These scenes aren’t parallel, but as we’ll see; on the triumphant entry into Jerusalem Jesus lit the fuse; and there’s going to be a big, big bang that will change the world.

So how is the fuse lit? It begins as Jesus gets ready to enter Jerusalem. The preparations begin as Jesus commands two of his disciples: “Go to the village ahead of you, and at once you will find a donkey tied there, with her colt by her. Untie them and bring them to me.”

A reminder: Matthew’s gospel was written to the first congregations of Jewish Christians. So to Matthew, it was important for the writer to connect the Hebrew Scriptures to the life of Jesus. This connection was important to the listeners too. This is why Matthew follows these instructions with this commentary, “This took place to fulfill what was spoken through the prophet,” the words of Zechariah 9:9:

“Say to the Daughter of Zion,
‘See, your king comes to you,
gentle and riding on a donkey,
on a colt, the foal of a donkey.’”

Matthew’s version of the triumphant entry is silent about whether or not the disciples had to tell the owner of the beasts that the Lord needed them, but since we are told they did as they were instructed we can assume they did if it was necessary.

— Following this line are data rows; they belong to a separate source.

-- pv_equiv track=rewrite | github.com/wasumayan/Heimdall | hound/commands/agent.py | _format_model_sig
-- ===== SOURCE A (Python) =====
-- def _format_model_sig(models_cfg: dict, key: str, fallbacks: list[str] | None = None) -> str:
--     """Return provider/model for a model profile key or its fallbacks."""
--     fallbacks = fallbacks or []
--     if key in models_cfg:
--         mc = models_cfg.get(key) or {}
--         return f"{mc.get('provider','unknown')}/{mc.get('model','unknown')}"
--     for alt in fallbacks:
--         if alt in models_cfg:
--             mc = models_cfg.get(alt) or {}
--             return f"{mc.get('provider','unknown')}/{mc.get('model','unknown')}"
--     return "unknown/unknown"
-- ===== SOURCE B (Python) =====
-- def _format_model_sig(models_cfg: dict, key: str, fallbacks: list[str] | None = None) -> str:
--     """Return provider/model for a model profile key or its fallbacks."""
--     chain = [key, *(fallbacks or [])]
--     n = len(chain)
--     rank = {}
--     for i, c in enumerate(chain):
--         rank.setdefault(c, i)
--     best_r, best = n, None
--     for k, mc in models_cfg.items():
--         r = rank.get(k, n)
--         if r < best_r:
--             best_r, best = r, mc
--     if best_r == n:
--         return "unknown/unknown"
--     mc = best or {}
--     return f"{mc.get('provider','unknown')}/{mc.get('model','unknown')}"
-- ===== Notes on version B (the rewrite author's own statement) =====
-- stated objective: alternative
-- what changed: Instead of scanning the candidate chain and testing membership per candidate, B builds a rank table (first position of each candidate in [key, *fallbacks]) and makes one argmin pass over the config's entries, keeping the entry whose key has the smallest rank, formatting it (or the default when no key is ranked).
import Mathlib
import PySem

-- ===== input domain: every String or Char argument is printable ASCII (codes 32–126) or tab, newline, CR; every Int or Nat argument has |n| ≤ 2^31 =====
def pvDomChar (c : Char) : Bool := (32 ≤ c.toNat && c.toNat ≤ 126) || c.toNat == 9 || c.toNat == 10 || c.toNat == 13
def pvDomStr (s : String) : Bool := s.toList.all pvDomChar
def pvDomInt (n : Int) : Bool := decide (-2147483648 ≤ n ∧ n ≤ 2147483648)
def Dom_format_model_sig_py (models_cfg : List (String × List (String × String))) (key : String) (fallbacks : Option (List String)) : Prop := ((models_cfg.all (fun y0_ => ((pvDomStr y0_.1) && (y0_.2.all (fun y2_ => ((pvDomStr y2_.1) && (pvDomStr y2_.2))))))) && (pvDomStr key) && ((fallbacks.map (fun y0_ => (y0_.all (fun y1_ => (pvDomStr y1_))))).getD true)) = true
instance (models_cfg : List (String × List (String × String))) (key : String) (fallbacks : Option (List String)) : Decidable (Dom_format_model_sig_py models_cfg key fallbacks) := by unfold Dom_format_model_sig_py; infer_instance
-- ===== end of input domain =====

-- B replaces A's candidate-chain scan by a single argmin pass over the config entries, keeping the entry whose key sits earliest in [key, *fallbacks] (objective: alternative).


-- ===== PORT A =====
-- A's fallback loop, one step per `alt`; the format expression is duplicated, as in A.
def pvLoopA (models_cfg : List (String × List (String × String))) : List String → String
  | [] => "unknown/unknown"
  | alt :: rest =>
    if models_cfg.any (fun p => p.1 == alt) then
      let mc := (List.lookup alt models_cfg).getD []
      ((List.lookup "provider" mc).getD "unknown") ++ "/" ++ ((List.lookup "model" mc).getD "unknown")
    else pvLoopA models_cfg rest

def format_model_sig_py (models_cfg : List (String × List (String × String))) (key : String) (fallbacks : Option (List String)) : String :=
  let fbs := match fallbacks with | none => [] | some l => l   -- fallbacks or []
  if models_cfg.any (fun p => p.1 == key) then
    let mc := (List.lookup key models_cfg).getD []             -- .get(key) or {}
    ((List.lookup "provider" mc).getD "unknown") ++ "/" ++ ((List.lookup "model" mc).getD "unknown")
  else
    pvLoopA models_cfg fbs

-- ===== PORT B =====
-- rank.setdefault(c, i) over enumerate(chain): keep the FIRST position of each candidate
def pvRankMap (chain : List String) : List (String × Nat) :=
  chain.zipIdx.foldl (fun d ci => if (List.lookup ci.1 d).isSome then d else d ++ [ci]) []

-- the body of B's loop over models_cfg.items(), state = (best_r, best); r = rank.get(k, n)
def pvStep (rank : List (String × Nat)) (n : Nat) (acc : Nat × List (String × String)) (p : String × List (String × String)) : Nat × List (String × String) :=
  let r := (List.lookup p.1 rank).getD n
  if r < acc.1 then (r, p.2) else acc

def format_model_sig_py_alt (models_cfg : List (String × List (String × String))) (key : String) (fallbacks : Option (List String)) : String :=
  let chain := key :: fallbacks.getD []                        -- [key, *(fallbacks or [])]
  let n := chain.length
  let rank := pvRankMap chain
  let best := models_cfg.foldl (pvStep rank n) (n, [])         -- argmin pass over the config
  if best.1 == n then "unknown/unknown"
  else
    let mc := best.2                                           -- `best or {}`: identity on dict-typed values
    ((List.lookup "provider" mc).getD "unknown") ++ "/" ++ ((List.lookup "model" mc).getD "unknown")

-- ===== PRECONDITION & SPEC =====
def Spec_format_model_sig_py (models_cfg : List (String × List (String × String))) (key : String) (fallbacks : Option (List String)) (out : String) : Prop := out = format_model_sig_py_alt models_cfg key fallbacks
instance (models_cfg : List (String × List (String × String))) (key : String) (fallbacks : Option (List String)) (out : String) : Decidable (Spec_format_model_sig_py models_cfg key fallbacks out) := by unfold Spec_format_model_sig_py; infer_instance

-- ===== CLAIM =====
def Claim_equal_format_model_sig_py : Prop := ∀ (models_cfg : List (String × List (String × String))) (key : String) (fallbacks : Option (List String)), Dom_format_model_sig_py models_cfg key fallbacks → Spec_format_model_sig_py models_cfg key fallbacks (format_model_sig_py models_cfg key fallbacks)

-- ===== LEMMAS AND PROOFS =====
def pvFmt (mc : List (String × String)) : String :=
  ((List.lookup "provider" mc).getD "unknown") ++ "/" ++ ((List.lookup "model" mc).getD "unknown")

-- A in "first candidate found in chain" form
def pvAform (l : List (String × List (String × String))) (chain : List String) : String :=
  match chain.find? (fun c => l.any (fun p => p.1 == c)) with
  | some c => pvFmt ((List.lookup c l).getD [])
  | none => "unknown/unknown"

-- proof-side rank function and step: rank via first index in the chain
def pvRk (chain : List String) (k : String) : Nat :=
  (PySem.List.index? chain k).getD chain.length

def pvStepI (chain : List String) (acc : Nat × List (String × String)) (p : String × List (String × String)) : Nat × List (String × String) :=
  if pvRk chain p.1 < acc.1 then (pvRk chain p.1, p.2) else acc

theorem pvLoopA_eq_find (models_cfg : List (String × List (String × String))) (fbs : List String) :
    pvLoopA models_cfg fbs = pvAform models_cfg fbs := by
  induction fbs with
  | nil => rfl
  | cons alt rest ih =>
    by_cases h : models_cfg.any (fun p => p.1 == alt)
    · simp [pvLoopA, pvAform, List.find?, h, pvFmt]
    · simp only [Bool.not_eq_true] at h
      simp [pvLoopA, pvAform, List.find?, h, ih]

theorem A_eq_Aform (models_cfg : List (String × List (String × String))) (key : String) (fallbacks : Option (List String)) :
    format_model_sig_py models_cfg key fallbacks = pvAform models_cfg (key :: fallbacks.getD []) := by
  unfold format_model_sig_py
  by_cases h : models_cfg.any (fun p => p.1 == key)
  · simp [pvAform, List.find?, h, pvFmt]
  · simp only [Bool.not_eq_true] at h
    simp [pvAform, List.find?, h]
    rw [pvLoopA_eq_find]
    cases fallbacks <;> rfl

-- the rank map built by setdefault looks up to the first index in the chain
theorem lookup_append_single (k c : String) (i : Nat) (d : List (String × Nat)) :
    List.lookup k (d ++ [(c, i)]) = (List.lookup k d).or (if k == c then some i else none) := by
  induction d with
  | nil => cases h : k == c <;> simp [List.lookup, h]
  | cons p tl ih => cases hp : k == p.1 <;> simp [List.lookup, hp, ih]

theorem map_shift (i : Nat) (o : Option Nat) :
    Option.map (fun x => x + (i + 1)) o = Option.map (fun x => x + i) (Option.map (fun x => x + 1) o) := by
  cases o with
  | none => rfl
  | some v => simp; omega

theorem lookup_rank_aux (k : String) (tl : List String) : ∀ (i : Nat) (d : List (String × Nat)),
    List.lookup k ((tl.zipIdx i).foldl (fun d ci => if (List.lookup ci.1 d).isSome then d else d ++ [ci]) d) =
      (List.lookup k d).or ((PySem.List.index? tl k).map (· + i)) := by
  induction tl with
  | nil => intro i d; simp
  | cons c tl ih =>
    intro i d
    rw [List.zipIdx_cons]
    simp only [List.foldl_cons]
    by_cases hs : (List.lookup c d).isSome
    · rw [if_pos hs, ih]
      by_cases hk : k = c
      · subst hk
        obtain ⟨v, hv⟩ := Option.isSome_iff_exists.mp hs
        simp [hv]
      · rw [PySem.List.index?_cons_of_ne tl (Ne.symm hk), ← map_shift]
    · rw [if_neg hs, ih, lookup_append_single]
      by_cases hk : k = c
      · subst hk
        have hs' : List.lookup k d = none := by
          cases h : List.lookup k d with
          | none => rfl
          | some v => rw [h] at hs; simp at hs
        rw [PySem.List.index?_cons_self]
        simp [hs']
      · have hbeq : (k == c) = false := by simp [hk]
        rw [PySem.List.index?_cons_of_ne tl (Ne.symm hk), ← map_shift]
        simp [hbeq]

theorem lookup_rankMap (chain : List String) (k : String) :
    List.lookup k (pvRankMap chain) = PySem.List.index? chain k := by
  unfold pvRankMap
  rw [lookup_rank_aux k chain 0 []]
  cases PySem.List.index? chain k <;> simp

theorem step_eq (chain : List String) :
    pvStep (pvRankMap chain) chain.length = pvStepI chain := by
  funext acc p
  simp [pvStep, pvStepI, pvRk, lookup_rankMap]

-- once best_r = 0, the fold is fixed
theorem foldl_fix_zero (chain : List String) (l : List (String × List (String × String))) (m : List (String × String)) :
    l.foldl (pvStepI chain) (0, m) = (0, m) := by
  induction l with
  | nil => rfl
  | cons p tl ih => simpa [pvStepI] using ih

theorem rank_cons_self (c : String) (rest : List String) : pvRk (c :: rest) c = 0 := by
  unfold pvRk
  rw [PySem.List.index?_cons_self]
  rfl

theorem rank_cons_ne (c : String) (rest : List String) (k : String) (h : k ≠ c) :
    pvRk (c :: rest) k = pvRk rest k + 1 := by
  unfold pvRk
  rw [PySem.List.index?_cons_of_ne rest (Ne.symm h)]
  cases PySem.List.index? rest k <;> simp

theorem rank_lt_of_mem (chain : List String) (c : String) (h : c ∈ chain) :
    pvRk chain c < chain.length := by
  obtain ⟨k, hk⟩ := Option.isSome_iff_exists.mp ((PySem.List.index?_isSome_iff chain c).mpr h)
  obtain ⟨hlt, -, -⟩ := PySem.List.getElem_of_index?_eq_some hk
  unfold pvRk
  rw [hk]
  simpa using hlt

-- a key equal to c exists: the fold ends at (0, first such entry's value)
theorem foldl_hit (c : String) (rest : List String) (l : List (String × List (String × String)))
    (q : String × List (String × String)) (hq : l.find? (fun p => p.1 == c) = some q) :
    ∀ (b : Nat) (m : List (String × String)), 0 < b →
      l.foldl (pvStepI (c :: rest)) (b, m) = (0, q.2) := by
  induction l with
  | nil => simp at hq
  | cons p tl ih =>
    intro b m hb
    by_cases hp : p.1 = c
    · rw [List.find?_cons_of_pos (by simp [hp])] at hq
      cases hq
      simp only [List.foldl_cons, pvStepI, hp, rank_cons_self]
      rw [if_pos hb]
      exact foldl_fix_zero _ _ _
    · rw [List.find?_cons_of_neg (by simp [hp])] at hq
      have hr : pvRk (c :: rest) p.1 = pvRk rest p.1 + 1 := rank_cons_ne c rest p.1 hp
      simp only [List.foldl_cons, pvStepI, hr]
      split_ifs with hlt
      · exact ih hq _ _ (Nat.succ_pos _)
      · exact ih hq _ _ hb

-- no key equal to c: ranks shift by one
theorem foldl_shift (c : String) (rest : List String) (l : List (String × List (String × String)))
    (hc : ∀ p ∈ l, p.1 ≠ c) :
    ∀ (b : Nat) (m : List (String × String)),
      l.foldl (pvStepI (c :: rest)) (b + 1, m) =
        ((l.foldl (pvStepI rest) (b, m)).1 + 1, (l.foldl (pvStepI rest) (b, m)).2) := by
  induction l with
  | nil => intro b m; rfl
  | cons p tl ih =>
    intro b m
    have hp : p.1 ≠ c := hc p (List.mem_cons_self ..)
    have hc' : ∀ q ∈ tl, q.1 ≠ c := fun q hq => hc q (List.mem_cons_of_mem _ hq)
    have hr : pvRk (c :: rest) p.1 = pvRk rest p.1 + 1 := rank_cons_ne c rest p.1 hp
    simp only [List.foldl_cons, pvStepI, hr]
    by_cases hlt : pvRk rest p.1 < b
    · rw [if_pos (by omega), if_pos hlt]; exact ih hc' _ _
    · rw [if_neg (by omega), if_neg hlt]; exact ih hc' _ _

theorem find?_eq_lookup (c : String) (l : List (String × List (String × String)))
    (q : String × List (String × String)) (hq : l.find? (fun p => p.1 == c) = some q) :
    List.lookup c l = some q.2 := by
  induction l with
  | nil => simp at hq
  | cons p tl ih =>
    by_cases hp : p.1 = c
    · rw [List.find?_cons_of_pos (by simp [hp])] at hq
      cases hq
      simp [List.lookup, hp]
    · rw [List.find?_cons_of_neg (by simp [hp])] at hq
      have : (c == p.1) = false := by
        simp only [beq_eq_false_iff_ne]
        exact fun h => hp h.symm
      simp [List.lookup, this, ih hq]

-- characterization of B's argmin fold by the first chain element that is a config key
theorem foldl_char (chain : List String) (l : List (String × List (String × String))) :
    match chain.find? (fun c => l.any (fun p => p.1 == c)) with
    | some c => l.foldl (pvStepI chain) (chain.length, []) = (pvRk chain c, (List.lookup c l).getD [])
    | none => l.foldl (pvStepI chain) (chain.length, []) = (chain.length, []) := by
  induction chain with
  | nil => simpa using foldl_fix_zero [] l []
  | cons c rest ih =>
    by_cases h : l.any (fun p => p.1 == c)
    · obtain ⟨q, hq⟩ := Option.isSome_iff_exists.mp (by
        rw [List.find?_isSome]
        exact List.any_eq_true.mp h)
      rw [List.find?_cons_of_pos (by simpa using h)]
      dsimp only
      rw [show (c :: rest).length = rest.length + 1 from rfl]
      rw [foldl_hit c rest l q hq _ _ (Nat.succ_pos _), rank_cons_self]
      rw [find?_eq_lookup c l q hq]
      rfl
    · have hc : ∀ p ∈ l, p.1 ≠ c := by
        intro p hp he
        exact h (List.any_eq_true.mpr ⟨p, hp, by simp [he]⟩)
      rw [List.find?_cons_of_neg (by simpa using h)]
      rw [show (c :: rest).length = rest.length + 1 from rfl, foldl_shift c rest l hc]
      rcases hf : rest.find? (fun x => l.any fun p => p.1 == x) with _ | d
      · rw [hf] at ih
        dsimp only
        rw [ih]
      · rw [hf] at ih
        dsimp only
        rw [ih]
        have hd : d ≠ c := by
          intro he
          have := List.find?_some hf
          rw [he] at this
          exact h this
        rw [rank_cons_ne c rest d hd]

theorem Aform_eq_Bcore (chain : List String) (l : List (String × List (String × String))) :
    pvAform l chain =
      (if ((l.foldl (pvStepI chain) (chain.length, [])).1 == chain.length) then "unknown/unknown"
       else pvFmt (l.foldl (pvStepI chain) (chain.length, [])).2) := by
  have hchar := foldl_char chain l
  rcases hf : chain.find? (fun c => l.any (fun p => p.1 == c)) with _ | c
  · rw [hf] at hchar
    simp [pvAform, hf, hchar]
  · rw [hf] at hchar
    have hmem : c ∈ chain := List.mem_of_find?_eq_some hf
    have hlt : pvRk chain c < chain.length := rank_lt_of_mem chain c hmem
    simp only [pvAform, hf, hchar]
    rw [if_neg (by simp; omega)]

-- ===== VERDICT =====
theorem format_model_sig_py_spec : Claim_equal_format_model_sig_py := by
  intro models_cfg key fallbacks _
  unfold Spec_format_model_sig_py
  rw [A_eq_Aform, Aform_eq_Bcore]
  unfold format_model_sig_py_alt pvFmt
  dsimp only
  rw [step_eq]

It is spectacular the way the crowd is assembled. The knowing and the curious surround the Messiah.  They come from all around to be a part of the scene.  People are climbing trees and cutting down branches.  Others are taking off their cloaks and spreading them on the road.  This part of the city was in turmoil, the simple entry of this one man stirred the pot of Jerusalem.  Everything was being shaken up by Jesus’ entry into the city of David.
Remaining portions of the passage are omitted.